-- pv_equiv track=rewrite | github.com/yosa97/textjav | trainer/utils/style_detection.py | _filter_substring_styles
-- ===== SOURCE A (Python) =====
-- def _filter_substring_styles(matched_styles: set) -> set:
--     """
--     Filters out styles that are substrings of other matched styles.
--     Keeps only the longest/most specific styles.
--
--     Args:
--         matched_styles: Set of matched style names
--
--     Returns:
--         Filtered set with substring styles removed
--     """
--     if len(matched_styles) <= 1:
--         return matched_styles
--
--     # Sort by length (descending) to check longer styles first
--     sorted_matches = sorted(matched_styles, key=len, reverse=True)
--     filtered_styles = set()
--
--     for current_style in sorted_matches:
--         current_lower = current_style.lower()
--         is_substring = False
--
--         # Check if current style is a substring of any already filtered style
--         for existing_style in filtered_styles:
--             existing_lower = existing_style.lower()
--             if current_lower in existing_lower and current_style != existing_style:
--                 is_substring = True
--                 break
--
--         # Only add if it's not a substring of an existing style
--         if not is_substring:
--             filtered_styles.add(current_style)
--
--     return filtered_styles
-- ===== SOURCE B (Python) =====
-- def _filter_substring_styles(matched_styles: set) -> set:
--     ordered = sorted(matched_styles, key=len, reverse=True)
--     lowered = [(s, s.lower()) for s in ordered]
--     def contained(s, sl):
--         for t, tl in lowered:
--             if len(t) <= len(s):
--                 return False
--             if sl in tl:
--                 return True
--         return False
--     return {s for s, sl in lowered if not contained(s, sl)}
-- ===== Notes on version B (the rewrite author's own statement) =====
-- stated objective: faster
-- what changed: Replaces the incrementally grown 'filtered' set with its inner scan over kept styles (re-lowering each on every check) by a single stateless filtering pass: a style is kept iff no strictly longer style's precomputed lowercase contains its lowercase, found by scanning the longest-first list only while entries are strictly longer (early exit); intended as faster by this constant-factor mechanism, measured 1.8-2.0x at the largest sizes both finished; correctness of checking against all longer styles instead of the kept ones rests on transitivity of the substring relation.
-- outside the precondition, e.g. on _filter_substring_styles({'Ab', 'aB'}): A returns {'Ab'}, B returns {'Ab', 'aB'}
import Mathlib
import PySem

### Exercise directions
Gather every line from the listing above in which "rewrite" appears, and copy those lines.

### Finished exercise
-- pv_equiv track=rewrite | github.com/yosa97/textjav | trainer/utils/style_detection.py | _filter_substring_styles
-- ===== Notes on version B (the rewrite author's own statement) =====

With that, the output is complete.